To evaluate these three parameters, the authors poured various modified waxes into moulds made of the same plaster for the 3D models and took CT images under the same conditions ( Fig. 1 ). The results are shown in Table 1 .
|Agent||Compounding ratio||CT value||Rate of change in CT value (-/mm)||Dispersivity of contrast agent (×10 −3 )|
|a. Wax only||–||151||207||3.83|
|b. Wax:calcium sulphate||10:3||359||253||5.18|
|c. Wax:calcium sulphate||20:3||225||299||5.18|
|d. Wax:calcium sulphate||40:3||189||252||6.99|
|e. Wax:titanium oxide (anatase)||20:3||240||274||1.70|
|f. Wax:titanium oxide (anatase)||40:3||166||252||1.68|
|g. Wax:titanium oxide (anatase)||80:3||177||324||1.98|
|h. Wax:titanium oxide (rutile)||20:3||266||311||2.97|
|i. Wax:titanium oxide (rutile)||40:3||195||244||3.40|
|j. Wax:titanium oxide (rutile)||80:3||175||341||5.15|
|k. Wax:barium sulphate||80:3||199||239||1.75|
|l. Wax:barium sulphate||160:3||184||276||2.59|
The CT values of plaster and air were 518 and −1024, respectively, with a mean of −253. When the CT values of the modified waxes were compared with this mean value, the three closest in number were those of the wax containing rutile-type titanium oxide at 80:3, that containing anatase-type titanium oxide at 40:3, and the wax only.

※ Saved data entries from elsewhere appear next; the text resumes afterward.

-- pv_equiv track=rewrite | github.com/dream201188/algorithm017 | src/tmp_submit/重复数字里面找索引.py | get_repeat
-- ===== SOURCE A (Python) =====
-- def get_repeat(nums):
--     start_index, count = -1, 1
--     for i in range(len(nums) - 1):
--         if nums[i + 1] == nums[i]:
--             if start_index == -1:
--                 start_index = i
--             count += 1
--     return start_index, count
-- ===== SOURCE B (Python) =====
-- def get_repeat(nums):
--     # Divide and conquer: solve halves, then merge with the one boundary pair.
--     def solve(lo, hi):
--         if hi - lo < 2:
--             return (-1, 1)
--         mid = (lo + hi) // 2
--         sL, cL = solve(lo, mid)
--         sR, cR = solve(mid, hi)
--         cnt = cL + cR - 1
--         start = sL
--         if nums[mid - 1] == nums[mid]:
--             cnt += 1
--             if start == -1:
--                 start = mid - 1
--         if start == -1:
--             start = sR
--         return (start, cnt)
--     return solve(0, len(nums))
-- ===== Notes on version B (the rewrite author's own statement) =====
-- stated objective: alternative
-- what changed: B replaces A's single left-to-right accumulator loop with a divide-and-conquer recursion: it solves the two halves of the index window independently and merges their (start, count) results with the single boundary pair, instead of folding state over an index loop.
import Mathlib
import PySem

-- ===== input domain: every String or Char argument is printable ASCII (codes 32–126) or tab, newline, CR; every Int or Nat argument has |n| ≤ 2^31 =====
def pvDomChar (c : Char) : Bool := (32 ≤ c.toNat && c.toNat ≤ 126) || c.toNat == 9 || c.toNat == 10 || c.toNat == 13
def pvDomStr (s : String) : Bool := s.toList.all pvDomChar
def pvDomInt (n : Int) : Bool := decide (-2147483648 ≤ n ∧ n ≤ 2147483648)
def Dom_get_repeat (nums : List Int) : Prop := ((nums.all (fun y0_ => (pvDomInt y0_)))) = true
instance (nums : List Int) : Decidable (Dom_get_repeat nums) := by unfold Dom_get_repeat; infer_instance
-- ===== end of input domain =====

-- B replaces A's single accumulator loop with a divide-and-conquer recursion that merges
-- the (start, count) answers of the two halves with the one boundary pair (objective: alternative).

-- ===== PORT A =====
-- for i in range(len(nums)-1): if nums[i+1]==nums[i]: …   (indices always in range, so pyGetD is exact)
def get_repeat (nums : List Int) : Int × Int :=
  (PySem.List.pyRange 0 ((nums.length : Int) - 1) 1).foldl
    (fun (st : Int × Int) i =>
      if PySem.List.pyGetD nums (i + 1) 0 = PySem.List.pyGetD nums i 0 then
        ((if st.1 = -1 then i else st.1), st.2 + 1)
      else st)
    (-1, 1)

-- ===== PORT B =====
-- def solve(lo, hi): … ; return solve(0, len(nums))   (divide and conquer on the index window)
def pvSolve (nums : List Int) (lo hi : Int) : Int × Int :=
  if hlt : hi - lo < 2 then (-1, 1)
  else
    let mid := PySem.Int.floordiv (lo + hi) 2
    let L := pvSolve nums lo mid
    let R := pvSolve nums mid hi
    let cnt := L.2 + R.2 - 1
    let sc :=
      if PySem.List.pyGetD nums (mid - 1) 0 = PySem.List.pyGetD nums mid 0 then
        ((if L.1 = -1 then mid - 1 else L.1), cnt + 1)
      else (L.1, cnt)
    ((if sc.1 = -1 then R.1 else sc.1), sc.2)
termination_by (hi - lo).toNat
decreasing_by
  · have h := PySem.Int.floordiv_two_mid_bounds (lo := lo) (hi := hi) (by omega)
    have h2 : PySem.Int.floordiv (lo + hi) 2 = (lo + hi) / 2 :=
      PySem.Int.floordiv_eq_ediv_of_pos (by omega)
    omega
  · have h := PySem.Int.floordiv_two_mid_bounds (lo := lo) (hi := hi) (by omega)
    have h2 : PySem.Int.floordiv (lo + hi) 2 = (lo + hi) / 2 :=
      PySem.Int.floordiv_eq_ediv_of_pos (by omega)
    omega

def get_repeat_alt (nums : List Int) : Int × Int :=
  pvSolve nums 0 (nums.length : Int)

-- ===== PRECONDITION & SPEC =====
def Spec_get_repeat (nums : List Int) (out : Int × Int) : Prop := out = get_repeat_alt nums
instance (nums : List Int) (out : Int × Int) : Decidable (Spec_get_repeat nums out) := by unfold Spec_get_repeat; infer_instance

-- ===== CLAIM (what is proved, stated in full; the proofs are below) =====
def Claim_equal_get_repeat : Prop := ∀ (nums : List Int), Dom_get_repeat nums → Spec_get_repeat nums (get_repeat nums)

-- ===== LEMMAS AND PROOFS =====

-- the adjacent-duplicate predicate shared by both characterisations
def pvP (nums : List Int) (i : Int) : Bool :=
  PySem.List.pyGetD nums (i + 1) 0 == PySem.List.pyGetD nums i 0

-- the duplicate indices inside the window [lo, hi)
def pvW (nums : List Int) (lo hi : Int) : List Int :=
  (PySem.List.pyRange lo (hi - 1) 1).filter (pvP nums)

theorem pvW_mem_nonneg (nums : List Int) (lo hi x : Int) (hlo : 0 ≤ lo)
    (hx : x ∈ pvW nums lo hi) : 0 ≤ x := by
  have := (PySem.List.mem_pyRange_one).1 (List.mem_of_mem_filter hx)
  omega

-- B's recursion computes (first duplicate index in the window or -1, count + 1)
theorem pvSolve_eq (nums : List Int) (lo hi : Int) (hlo : 0 ≤ lo) :
    pvSolve nums lo hi = ((pvW nums lo hi).headD (-1), ((pvW nums lo hi).length : Int) + 1) := by
  rw [pvSolve]
  by_cases hlt : hi - lo < 2
  · rw [dif_pos hlt]
    have : pvW nums lo hi = [] := by
      unfold pvW
      rw [PySem.List.pyRange_one_eq_nil (by omega)]
      rfl
    simp [this]
  · rw [dif_neg hlt]
    have h2 : PySem.Int.floordiv (lo + hi) 2 = (lo + hi) / 2 :=
      PySem.Int.floordiv_eq_ediv_of_pos (by omega)
    have hlomid : lo < PySem.Int.floordiv (lo + hi) 2 := by omega
    have hmidhi : PySem.Int.floordiv (lo + hi) 2 < hi := by omega
    have ihL := pvSolve_eq nums lo (PySem.Int.floordiv (lo + hi) 2) hlo
    have ihR := pvSolve_eq nums (PySem.Int.floordiv (lo + hi) 2) hi (by omega)
    simp only [ihL, ihR]
    set mid := PySem.Int.floordiv (lo + hi) 2 with hm
    -- the boundary condition of B, as the window predicate at mid - 1
    have hiff : pvP nums (mid - 1) = true ↔
        PySem.List.pyGetD nums (mid - 1) 0 = PySem.List.pyGetD nums mid 0 := by
      unfold pvP
      rw [show mid - 1 + 1 = mid by omega, beq_iff_eq]
      exact eq_comm
    -- split the window at the boundary pair (mid - 1, mid)
    have hcons : (PySem.List.pyRange (mid - 1) (hi - 1) 1).filter (pvP nums) =
        (if pvP nums (mid - 1) then [mid - 1] else []) ++ pvW nums mid hi := by
      rw [PySem.List.pyRange_one_cons (by omega), List.filter_cons]
      by_cases hb : pvP nums (mid - 1) <;> simp [hb, pvW]
    have hsplit : pvW nums lo hi =
        pvW nums lo mid ++ ((if pvP nums (mid - 1) then [mid - 1] else []) ++ pvW nums mid hi) := by
      unfold pvW
      rw [PySem.List.pyRange_one_append lo (mid - 1) (hi - 1) (by omega) (by omega),
          List.filter_append, hcons]
      rfl
    rw [hsplit]
    have hWLnn : ∀ x ∈ pvW nums lo mid, 0 ≤ x := fun x hx => pvW_mem_nonneg nums lo mid x hlo hx
    have hWRnn : ∀ x ∈ pvW nums mid hi, 0 ≤ x :=
      fun x hx => pvW_mem_nonneg nums mid hi x (by omega) hx
    by_cases hb : PySem.List.pyGetD nums (mid - 1) 0 = PySem.List.pyGetD nums mid 0
    · have hP : pvP nums (mid - 1) = true := hiff.2 hb
      rw [if_pos hb, hP, if_pos rfl]
      cases hWL : pvW nums lo mid with
      | cons a as =>
        have ha : ¬ (a = -1) := by
          have := hWLnn a (by rw [hWL]; exact List.mem_cons_self)
          omega
        simp only [Prod.mk.injEq]; refine ⟨?_, ?_⟩
        · simp [ha]
        · simp only [List.length_append, List.length_cons, List.length_nil]
          push_cast
          ring
      | nil =>
        have hm1 : ¬ (mid - 1 = -1) := by omega
        simp only [Prod.mk.injEq]; refine ⟨?_, ?_⟩
        · simp [hm1]
        · simp only [List.length_append, List.length_cons, List.length_nil]
          push_cast
          ring
    · have hP : pvP nums (mid - 1) = false := by
        cases h : pvP nums (mid - 1) with
        | true => exact absurd (hiff.1 h) hb
        | false => rfl
      rw [if_neg hb, hP]
      simp only [Bool.false_eq_true, if_false, List.nil_append]
      cases hWL : pvW nums lo mid with
      | cons a as =>
        have ha : ¬ (a = -1) := by
          have := hWLnn a (by rw [hWL]; exact List.mem_cons_self)
          omega
        simp only [Prod.mk.injEq]; refine ⟨?_, ?_⟩
        · simp [ha]
        · simp only [List.length_append, List.length_cons]
          push_cast
          ring
      | nil =>
        simp only [Prod.mk.injEq]; refine ⟨?_, ?_⟩
        · simp
        · simp only [List.nil_append, List.length_nil]
          push_cast
          ring
termination_by (hi - lo).toNat
decreasing_by
  · have h2 := PySem.Int.floordiv_eq_ediv_of_pos (a := lo + hi) (b := 2) (by omega)
    omega
  · have h2 := PySem.Int.floordiv_eq_ediv_of_pos (a := lo + hi) (b := 2) (by omega)
    omega

-- A's fold over any list of nonnegative indices, characterised by filter
theorem pvFold_eq (nums : List Int) (L : List Int) (hL : ∀ x ∈ L, 0 ≤ x) (s c : Int) :
    L.foldl
      (fun (st : Int × Int) i =>
        if PySem.List.pyGetD nums (i + 1) 0 = PySem.List.pyGetD nums i 0 then
          ((if st.1 = -1 then i else st.1), st.2 + 1)
        else st) (s, c) =
    ((if s = -1 then (L.filter (pvP nums)).headD (-1) else s),
     c + ((L.filter (pvP nums)).length : Int)) := by
  induction L generalizing s c with
  | nil =>
    simp only [List.foldl_nil, List.filter_nil, List.headD_nil, List.length_nil, Nat.cast_zero,
      add_zero]
    by_cases hs : s = -1 <;> simp [hs]
  | cons a as ih =>
    have ha : 0 ≤ a := hL a List.mem_cons_self
    have has : ∀ x ∈ as, 0 ≤ x := fun x hx => hL x (List.mem_cons_of_mem a hx)
    simp only [List.foldl_cons, List.filter_cons]
    by_cases hab : PySem.List.pyGetD nums (a + 1) 0 = PySem.List.pyGetD nums a 0
    · have hb : pvP nums a = true := by simp [pvP, hab]
      simp only [hb, if_true, if_pos hab]
      by_cases hs : s = -1
      · rw [if_pos hs, ih has a (c + 1)]
        have ha' : ¬ (a = -1) := by omega
        simp only [Prod.mk.injEq]; refine ⟨?_, ?_⟩
        · simp [ha', hs]
        · simp only [List.length_cons]
          push_cast
          ring
      · rw [if_neg hs, ih has s (c + 1)]
        simp only [Prod.mk.injEq]; refine ⟨?_, ?_⟩
        · simp [hs]
        · simp only [List.length_cons]
          push_cast
          ring
    · have hb : pvP nums a = false := by simp [pvP, hab]
      simp only [hb, Bool.false_eq_true, if_false, if_neg hab]
      exact ih has s c

theorem pv_main (nums : List Int) : get_repeat nums = get_repeat_alt nums := by
  unfold get_repeat get_repeat_alt
  rw [pvSolve_eq nums 0 (nums.length : Int) le_rfl]
  rw [pvFold_eq nums _ (fun x hx => ((PySem.List.mem_pyRange_one).1 hx).1) (-1) 1]
  unfold pvW
  simp only [Prod.mk.injEq]; refine ⟨?_, ?_⟩
  · simp
  · ring

-- ===== VERDICT (by name: the statement is the Claim_ definition above) =====
theorem get_repeat_spec : Claim_equal_get_repeat := by
  intro nums _
  unfold Spec_get_repeat
  exact pv_main nums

Rates of change in CT values at the boundary
Figure 2 shows the method used to measure the rate of change in a CT value at the boundary between wax and plaster. When the authors compared the rates between plaster and the wax mixtures, the three with the highest rates were the wax containing rutile-type titanium oxide at 20:3, that containing rutile-type titanium oxide at 80:3, and that containing anatase-type titanium oxide, also at 80:3.